Dementia Research Centre (DRC), Institute of Neurology, University College London, London, UK.
Neuroimage. 2010 Apr 1;50(2):516-23. doi: 10.1016/j.neuroimage.2009.12.059. Epub 2009 Dec 23.
We describe an improved method of measuring brain atrophy rates from serial MRI for multi-site imaging studies of Alzheimer's disease (AD). The method (referred to as KN-BSI) improves an existing brain atrophy measurement technique-the boundary shift integral (classic-BSI), by performing tissue-specific intensity normalization and parameter selection. We applied KN-BSI to measure brain atrophy rates of 200 normal and 141 AD subjects using baseline and 1-year MRI scans downloaded from the Alzheimer's Disease Neuroimaging Initiative database. Baseline and repeat images were reviewed as pairs by expert raters and given quality scores. Including all image pairs, regardless of quality score, mean KN-BSI atrophy rates were 0.09% higher (95% CI 0.03% to 0.16%, p=0.007) than classic-BSI rates in controls and 0.07% higher (-0.01% to 0.16%, p=0.07) higher in ADs. The SD of the KN-BSI rates was 22% lower (15% to 29%, p<0.001) in controls and 13% lower (6% to 20%, p=0.001) in ADs, compared to classic-BSI. Using these results, the estimated sample size (needed per treatment arm) for a hypothetical trial of a treatment for AD (80% power, 5% significance to detect a 25% reduction in atrophy rate) would be reduced from 120 to 81 (a 32% reduction, 95% CI=18% to 45%, p<0.001) when using KN-BSI instead of classic-BSI. We concluded that KN-BSI offers more robust brain atrophy measurement than classic-BSI and substantially reduces sample sizes needed in clinical trials.

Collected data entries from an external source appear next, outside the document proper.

-- pv_equiv track=rewrite | github.com/prodesert22/JogosBot | Functions/blackjack.py | total_a
-- ===== SOURCE A (Python) =====
-- def total_a(total, hand):
-- 	conta = 0
-- 	for card in hand:
-- 		if card == "A":
-- 			if(hand.count("A") > 1):
-- 				conta  = hand.count("A")
-- 				break
-- 			if(total>=11):
-- 				conta+=1
-- 			else:
-- 				conta+=11
-- 	return conta
-- ===== SOURCE B (Python) =====
-- def total_a(total, hand):
--     c = hand.count("A")
--     if c == 0:
--         return 0
--     if c > 1:
--         return c
--     return 1 if total >= 11 else 11
-- ===== Notes on version B (the rewrite author's own statement) =====
-- stated objective: simpler
-- what changed: Replaces the for-loop with break and repeated in-loop recounts by a single ace count followed by a closed-form three-way branch (0 aces -> 0, several aces -> the count, one ace -> 1 or 11 by the total>=11 boundary).
import Mathlib
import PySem

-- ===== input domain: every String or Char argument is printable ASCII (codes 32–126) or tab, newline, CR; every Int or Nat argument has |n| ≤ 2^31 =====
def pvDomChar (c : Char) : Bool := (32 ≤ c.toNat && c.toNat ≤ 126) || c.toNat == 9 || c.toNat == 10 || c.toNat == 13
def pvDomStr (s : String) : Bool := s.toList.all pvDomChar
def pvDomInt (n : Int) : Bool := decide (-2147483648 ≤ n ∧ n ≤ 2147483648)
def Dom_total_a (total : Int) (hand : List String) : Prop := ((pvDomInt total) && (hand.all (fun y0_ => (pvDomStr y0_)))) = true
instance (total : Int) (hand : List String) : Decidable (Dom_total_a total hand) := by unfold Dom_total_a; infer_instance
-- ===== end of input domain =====

-- B replaces A's for-loop with break and in-loop recounts by one count and a closed-form branch; objective: simpler.

-- ===== PORT A =====
-- the for-loop over `hand` with accumulator `conta`; the break is modelled by returning immediately
def total_a_loop (total : Int) (full : List String) : List String → Int → Int
  | [], conta => conta
  | card :: rest, conta =>
    if card == "A" then
      if (PySem.List.count full "A" : Int) > 1 then (PySem.List.count full "A" : Int)
      else if total ≥ 11 then total_a_loop total full rest (conta + 1)
      else total_a_loop total full rest (conta + 11)
    else total_a_loop total full rest conta

def total_a (total : Int) (hand : List String) : Int :=
  total_a_loop total hand hand 0

-- ===== PORT B =====
def total_a_alt (total : Int) (hand : List String) : Int :=
  let c : Int := (PySem.List.count hand "A" : Int)
  if c == 0 then 0
  else if c > 1 then c
  else if total ≥ 11 then 1 else 11

-- ===== PRECONDITION & SPEC =====
def Spec_total_a (total : Int) (hand : List String) (out : Int) : Prop := out = total_a_alt total hand
instance (total : Int) (hand : List String) (out : Int) : Decidable (Spec_total_a total hand out) := by unfold Spec_total_a; infer_instance

-- ===== CLAIM (what is proved, stated in full; the proofs are below) =====
def Claim_equal_total_a : Prop := ∀ (total : Int) (hand : List String), Dom_total_a total hand → Spec_total_a total hand (total_a total hand)

-- ===== LEMMAS AND PROOFS =====

-- when the full hand holds at most one ace, the loop just adds 1 or 11 per ace of the suffix
theorem total_a_loop_le_one (total : Int) (full : List String)
    (h : PySem.List.count full "A" ≤ 1) (l : List String) (conta : Int) :
    total_a_loop total full l conta
      = conta + (l.count "A" : Int) * (if total ≥ 11 then 1 else 11) := by
  induction l generalizing conta with
  | nil => simp [total_a_loop]
  | cons card rest ih =>
    by_cases hc : card = "A"
    · subst hc
      have hnot : ¬ ((PySem.List.count full "A" : Int) > 1) := by
        have : (PySem.List.count full "A" : Int) ≤ 1 := by exact_mod_cast h
        omega
      rw [total_a_loop, if_pos (by simp), if_neg hnot]
      by_cases ht : total ≥ 11 <;>
        simp only [ht, if_pos, ih, List.count_cons_self, ite_false] <;>
        push_cast <;> ring
    · rw [total_a_loop, if_neg (by simpa using hc), ih]
      simp [hc]

-- when the full hand holds more than one ace, hitting any ace returns the count
theorem total_a_loop_gt_one (total : Int) (full : List String)
    (h : 1 < PySem.List.count full "A") (l : List String) (conta : Int)
    (hl : "A" ∈ l) :
    total_a_loop total full l conta = (PySem.List.count full "A" : Int) := by
  induction l generalizing conta with
  | nil => simp at hl
  | cons card rest ih =>
    by_cases hc : card = "A"
    · subst hc
      have hgt : (PySem.List.count full "A" : Int) > 1 := by exact_mod_cast h
      rw [total_a_loop, if_pos (by simp), if_pos hgt]
    · rw [total_a_loop, if_neg (by simpa using hc)]
      exact ih conta (by
        rcases List.mem_cons.mp hl with h1 | h1
        · exact absurd h1.symm hc
        · exact h1)

-- ===== VERDICT (by name: the statement is the Claim_ definition above) =====
theorem total_a_spec : Claim_equal_total_a := by
  intro total hand _
  unfold Spec_total_a total_a total_a_alt
  rcases Nat.lt_or_ge 1 (PySem.List.count hand "A") with hgt | hle
  · have hmem : "A" ∈ hand := by
      have : 0 < List.count "A" hand := by
        have := hgt; simp [PySem.List.count] at this; omega
      exact List.count_pos_iff.mp this
    rw [total_a_loop_gt_one total hand hgt hand 0 hmem]
    have h0 : ¬ ((PySem.List.count hand "A" : Int) == 0) = true := by
      simp only [beq_iff_eq]; intro he
      have : PySem.List.count hand "A" = 0 := by exact_mod_cast he
      omega
    have hgt' : ((PySem.List.count hand "A" : Int) > 1) := by exact_mod_cast hgt
    rw [if_neg h0, if_pos hgt']
  · rw [total_a_loop_le_one total hand hle hand 0]
    interval_cases h : (PySem.List.count hand "A")
    · have hc0 : List.count "A" hand = 0 := by simpa [PySem.List.count] using h
      simp [hc0]
    · have hc1 : List.count "A" hand = 1 := by simpa [PySem.List.count] using h
      by_cases ht : total ≥ 11 <;> simp [hc1, ht]
-- pv_equiv track=rewrite | github.com/prakashpgh/worldrunsoncode | python/basics/arrays/closest_to_zero.py | nearest_to_zero
-- ===== SOURCE A (Python) =====
-- def nearest_to_zero(nums: list[int]):
--     n = len(nums)
--     nearest = nums[0]
--     for i in range(n):
--         if(abs(nums[i]) < abs(nearest)):
--             nearest = nums[i]
--     if(nearest < 0 and (abs(nearest) in nums)):
--         nearest = -nearest
--     return nearest
-- ===== SOURCE B (Python) =====
-- def nearest_to_zero(nums: list[int]):
--     # sort-then-pick: key orders by |x| first, then positive before negative
--     return sorted(nums, key=lambda x: 2 * abs(x) + (x < 0))[0]
-- ===== Notes on version B (the rewrite author's own statement) =====
-- stated objective: simpler
-- what changed: Replaces the min-tracking loop plus a membership-based sign fixup with a single stable sort keyed by 2*abs(x)+(x<0) (abs first, positive preferred on ties) and taking the first element.
import Mathlib
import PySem

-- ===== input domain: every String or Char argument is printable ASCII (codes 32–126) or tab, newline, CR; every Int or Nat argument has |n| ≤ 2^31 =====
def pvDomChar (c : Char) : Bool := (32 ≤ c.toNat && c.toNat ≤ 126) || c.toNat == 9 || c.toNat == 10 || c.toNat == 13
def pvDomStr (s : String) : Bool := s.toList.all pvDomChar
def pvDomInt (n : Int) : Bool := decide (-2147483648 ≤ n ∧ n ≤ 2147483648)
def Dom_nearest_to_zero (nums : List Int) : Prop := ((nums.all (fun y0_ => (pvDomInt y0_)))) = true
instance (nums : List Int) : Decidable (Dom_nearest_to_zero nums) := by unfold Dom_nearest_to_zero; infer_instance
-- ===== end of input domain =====

-- B replaces A's min-tracking loop plus membership sign-fixup by one stable sort
-- keyed by 2*|x| + (x<0) and taking the first element (objective: simpler).

-- ===== PORT A =====
def nearest_to_zero (nums : List Int) : Int :=
  let n : Int := (nums.length : Int)
  let nearest0 : Int := PySem.List.pyGetD nums 0 0
  let nearest : Int := (PySem.List.pyRange 0 n 1).foldl
    (fun nearest i =>
      if |PySem.List.pyGetD nums i 0| < |nearest| then PySem.List.pyGetD nums i 0 else nearest)
    nearest0
  if nearest < 0 ∧ |nearest| ∈ nums then -nearest else nearest

-- ===== PORT B =====
def nearest_to_zero_alt (nums : List Int) : Int :=
  PySem.List.pyGetD
    (PySem.List.sorted nums (fun x => 2 * |x| + (if x < 0 then 1 else 0)) false) 0 0

-- ===== PRECONDITION & SPEC =====
-- Pre_ excludes only the empty list, on which Python A raises IndexError (nums[0]).
def Pre_nearest_to_zero (nums : List Int) : Prop := nums ≠ []
instance (nums : List Int) : Decidable (Pre_nearest_to_zero nums) := by
  unfold Pre_nearest_to_zero; infer_instance
def pvWitness_nearest_to_zero : List Int := ([-2, 3, 2, -1])

def Spec_nearest_to_zero (nums : List Int) (out : Int) : Prop := out = nearest_to_zero_alt nums
instance (nums : List Int) (out : Int) : Decidable (Spec_nearest_to_zero nums out) := by
  unfold Spec_nearest_to_zero; infer_instance

-- ===== CLAIM (what is proved, stated in full; the proofs are below) =====
def Claim_equal_nearest_to_zero : Prop := ∀ (nums : List Int), Dom_nearest_to_zero nums → Pre_nearest_to_zero nums → Spec_nearest_to_zero nums (nearest_to_zero nums)

-- ===== LEMMAS AND PROOFS =====

-- The property characterising the answer: a member of nums of minimal absolute
-- value whose negation is not in nums when it is negative.
def pvGood (nums : List Int) (r : Int) : Prop :=
  r ∈ nums ∧ (∀ y ∈ nums, |r| ≤ |y|) ∧ (r < 0 → -r ∉ nums)

theorem pvGood_unique (nums : List Int) (r₁ r₂ : Int)
    (h₁ : pvGood nums r₁) (h₂ : pvGood nums r₂) : r₁ = r₂ := by
  obtain ⟨m₁, min₁, s₁⟩ := h₁
  obtain ⟨m₂, min₂, s₂⟩ := h₂
  have habs : |r₁| = |r₂| := le_antisymm (min₁ _ m₂) (min₂ _ m₁)
  rcases abs_eq_abs.mp habs with h | h
  · exact h
  · by_cases hn : r₁ < 0
    · have h2 : -r₁ = r₂ := by omega
      exact absurd (h2 ▸ m₂) (s₁ hn)
    · by_cases hn2 : r₂ < 0
      · have h2 : -r₂ = r₁ := by omega
        exact absurd (h2 ▸ m₁) (s₂ hn2)
      · omega

-- A's running-minimum fold: result is the accumulator or a list element, and its
-- absolute value is ≤ every |y| seen (including the accumulator).
theorem pvFoldA (l : List Int) (acc : Int) :
    ((l.foldl (fun a x => if |x| < |a| then x else a) acc) = acc ∨
     (l.foldl (fun a x => if |x| < |a| then x else a) acc) ∈ l) ∧
    |l.foldl (fun a x => if |x| < |a| then x else a) acc| ≤ |acc| ∧
    (∀ y ∈ l, |l.foldl (fun a x => if |x| < |a| then x else a) acc| ≤ |y|) := by
  induction l generalizing acc with
  | nil => simp
  | cons x t ih =>
    simp only [List.foldl_cons]
    by_cases h : |x| < |acc|
    · obtain ⟨mem, le, all⟩ := ih x
      rw [if_pos h]
      refine ⟨Or.inr ?_, le.trans h.le, ?_⟩
      · rcases mem with h' | h' <;> simp [h']
      · intro y hy
        rcases List.mem_cons.mp hy with rfl | hy
        · exact le
        · exact all y hy
    · obtain ⟨mem, le, all⟩ := ih acc
      rw [if_neg h]
      refine ⟨?_, le, ?_⟩
      · rcases mem with h' | h' <;> simp [h']
      · intro y hy
        rcases List.mem_cons.mp hy with rfl | hy
        · exact le.trans (le_of_not_gt h)
        · exact all y hy

theorem pvA_good (nums : List Int) (h : nums ≠ []) : pvGood nums (nearest_to_zero nums) := by
  obtain ⟨x, t, rfl⟩ := List.exists_cons_of_ne_nil h
  unfold nearest_to_zero
  simp only [PySem.List.pyGetD_zero_cons]
  rw [PySem.List.foldl_pyRange_zero_pyGetD' (x :: t) 0
    (fun a v => if |v| < |a| then v else a) x]
  set r := (x :: t).foldl (fun a v => if |v| < |a| then v else a) x with hr
  obtain ⟨mem, -, all⟩ := pvFoldA (x :: t) x
  have hrmem : r ∈ x :: t := by
    rcases mem with h' | h'
    · rw [hr, h']; exact List.mem_cons_self
    · rw [hr]; exact h'
  by_cases hc : r < 0 ∧ |r| ∈ x :: t
  · rw [if_pos hc]
    refine ⟨by simpa [abs_of_neg hc.1] using hc.2, ?_, ?_⟩
    · intro y hy
      rw [abs_neg]
      exact all y hy
    · intro hh
      exact absurd hc.1 (by omega)
  · rw [if_neg hc]
    refine ⟨hrmem, all, ?_⟩
    intro hneg hmem
    exact hc ⟨hneg, by simpa [abs_of_neg hneg] using hmem⟩

theorem pvB_good (nums : List Int) (h : nums ≠ []) :
    pvGood nums (nearest_to_zero_alt nums) := by
  unfold nearest_to_zero_alt
  set key : Int → Int := fun x => 2 * |x| + (if x < 0 then 1 else 0) with hkey
  have hnil : PySem.List.sorted nums key false ≠ [] := by
    intro hh; exact h ((PySem.List.sorted_eq_nil_iff nums key false).mp hh)
  obtain ⟨m, tl, hs⟩ := List.exists_cons_of_ne_nil hnil
  have hmin : ∀ y ∈ nums, key m ≤ key y := PySem.List.key_head_sorted_le nums key hs
  have hmem : m ∈ nums := by
    have : m ∈ PySem.List.sorted nums key false := by simp [hs]
    exact (PySem.List.mem_sorted nums key false m).mp this
  rw [hs]
  simp only [PySem.List.pyGetD_zero_cons]
  refine ⟨hmem, ?_, ?_⟩
  · intro y hy
    have := hmin y hy
    simp only [hkey] at this
    split_ifs at this <;> omega
  · intro hneg hmemneg
    have := hmin (-m) hmemneg
    simp only [hkey] at this
    have h1 : ¬ (-m < 0) := by omega
    rw [if_pos hneg, if_neg h1, abs_neg] at this
    omega

-- ===== VERDICT (by name: the statement is the Claim_ definition above) =====
theorem nearest_to_zero_spec : Claim_equal_nearest_to_zero := by
  intro nums _ hpre
  unfold Spec_nearest_to_zero
  exact pvGood_unique nums _ _ (pvA_good nums hpre) (pvB_good nums hpre)
-- pv_equiv track=rewrite | github.com/IvanYachUkr/Tessera | rust_features/production_scr/pipeline.py | _farthest_point_seeds
-- ===== SOURCE A (Python) =====
-- def _tile_manhattan(t1, t2, n_tile_cols):
--     """Manhattan distance between two tiles."""
--     r1, c1 = t1 // n_tile_cols, t1 % n_tile_cols
--     r2, c2 = t2 // n_tile_cols, t2 % n_tile_cols
--     return abs(r1 - r2) + abs(c1 - c2)
--
-- def _farthest_point_seeds(unique_tiles, n_folds, n_tile_cols, start_tile):
--     """Pick K seed tiles maximally spread via greedy farthest-point."""
--     seeds = [start_tile]
--     for _ in range(1, n_folds):
--         best_tile, best_min_dist = None, -1
--         for t in unique_tiles:
--             if t in seeds:
--                 continue
--             min_d = min(_tile_manhattan(t, s, n_tile_cols) for s in seeds)
--             if min_d > best_min_dist:
--                 best_min_dist = min_d
--                 best_tile = t
--         seeds.append(best_tile)
--     return seeds
-- ===== SOURCE B (Python) =====
-- def _tile_manhattan(t1, t2, n_tile_cols):
--     """Manhattan distance between two tiles."""
--     r1, c1 = t1 // n_tile_cols, t1 % n_tile_cols
--     r2, c2 = t2 // n_tile_cols, t2 % n_tile_cols
--     return abs(r1 - r2) + abs(c1 - c2)
--
-- def _farthest_point_seeds(unique_tiles, n_folds, n_tile_cols, start_tile):
--     """Greedy farthest-point seeds; keeps an incremental nearest-seed
--     distance array (updated once per new seed) instead of re-scanning
--     all seeds for every tile."""
--     seeds = [start_tile]
--     chosen = {start_tile}
--     dist = [None] * len(unique_tiles)  # nearest-seed distance, filled incrementally
--     new_seed = start_tile
--     for _ in range(1, n_folds):
--         if new_seed is not None:
--             for i, t in enumerate(unique_tiles):
--                 if t not in chosen:
--                     d = _tile_manhattan(t, new_seed, n_tile_cols)
--                     if dist[i] is None or d < dist[i]:
--                         dist[i] = d
--         best, best_d = None, -1
--         for i, t in enumerate(unique_tiles):
--             if t not in chosen and dist[i] > best_d:
--                 best, best_d = t, dist[i]
--         seeds.append(best)
--         chosen.add(best)
--         new_seed = best
--     return seeds
-- ===== Notes on version B (the rewrite author's own statement) =====
-- stated objective: faster
-- what changed: Instead of recomputing, for every candidate tile in every round, the min distance over all seeds picked so far (O(K^2*N)), B maintains a nearest-seed distance array plus a chosen set and updates each tile's distance once per newly added seed (O(K*N)).
import Mathlib
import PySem

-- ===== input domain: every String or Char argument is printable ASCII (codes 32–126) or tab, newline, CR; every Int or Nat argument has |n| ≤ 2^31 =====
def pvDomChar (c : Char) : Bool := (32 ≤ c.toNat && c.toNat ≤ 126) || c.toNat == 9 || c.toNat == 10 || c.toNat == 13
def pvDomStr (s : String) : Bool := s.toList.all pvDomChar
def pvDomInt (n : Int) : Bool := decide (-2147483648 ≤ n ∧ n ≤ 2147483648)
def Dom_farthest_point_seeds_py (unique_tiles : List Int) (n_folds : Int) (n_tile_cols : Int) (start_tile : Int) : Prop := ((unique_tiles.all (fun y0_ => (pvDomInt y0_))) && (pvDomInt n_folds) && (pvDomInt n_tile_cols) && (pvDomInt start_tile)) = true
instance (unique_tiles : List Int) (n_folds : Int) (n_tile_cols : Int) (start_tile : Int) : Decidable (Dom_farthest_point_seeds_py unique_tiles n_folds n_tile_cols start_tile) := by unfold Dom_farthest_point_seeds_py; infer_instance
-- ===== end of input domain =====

我们描述了一种改进的方法,用于从阿尔茨海默病(AD)的多站点成像研究的连续 MRI 中测量脑萎缩率。该方法(称为 KN-BSI)通过执行组织特异性强度归一化和参数选择,改进了现有的脑萎缩测量技术——边界位移积分(经典-BSI)。我们应用 KN-BSI 测量了来自阿尔茨海默病神经影像学倡议数据库的 200 名正常和 141 名 AD 患者的基线和 1 年 MRI 扫描的脑萎缩率。基线和重复图像由专家评估员作为配对进行审查,并给出质量评分。包括所有图像对,无论质量评分如何,KN-BSI 萎缩率在对照组中平均高 0.09%(95%CI 0.03%至 0.16%,p=0.007),在 AD 中高 0.07%(-0.01%至 0.16%,p=0.07)。与经典-BSI 相比,KN-BSI 率的 SD 在对照组中低 22%(15%至 29%,p<0.001),在 AD 中低 13%(6%至 20%,p=0.001)。使用这些结果,对于 AD 治疗的假设试验(80%的功效,5%的显著性以检测萎缩率降低 25%),使用 KN-BSI 而不是经典-BSI 时,每个治疗臂所需的估计样本量(需要)将从 120 减少到 81(减少 32%,95%CI=18%至 45%,p<0.001)。我们得出结论,KN-BSI 提供了比经典-BSI 更稳健的脑萎缩测量,并且大大减少了临床试验所需的样本量。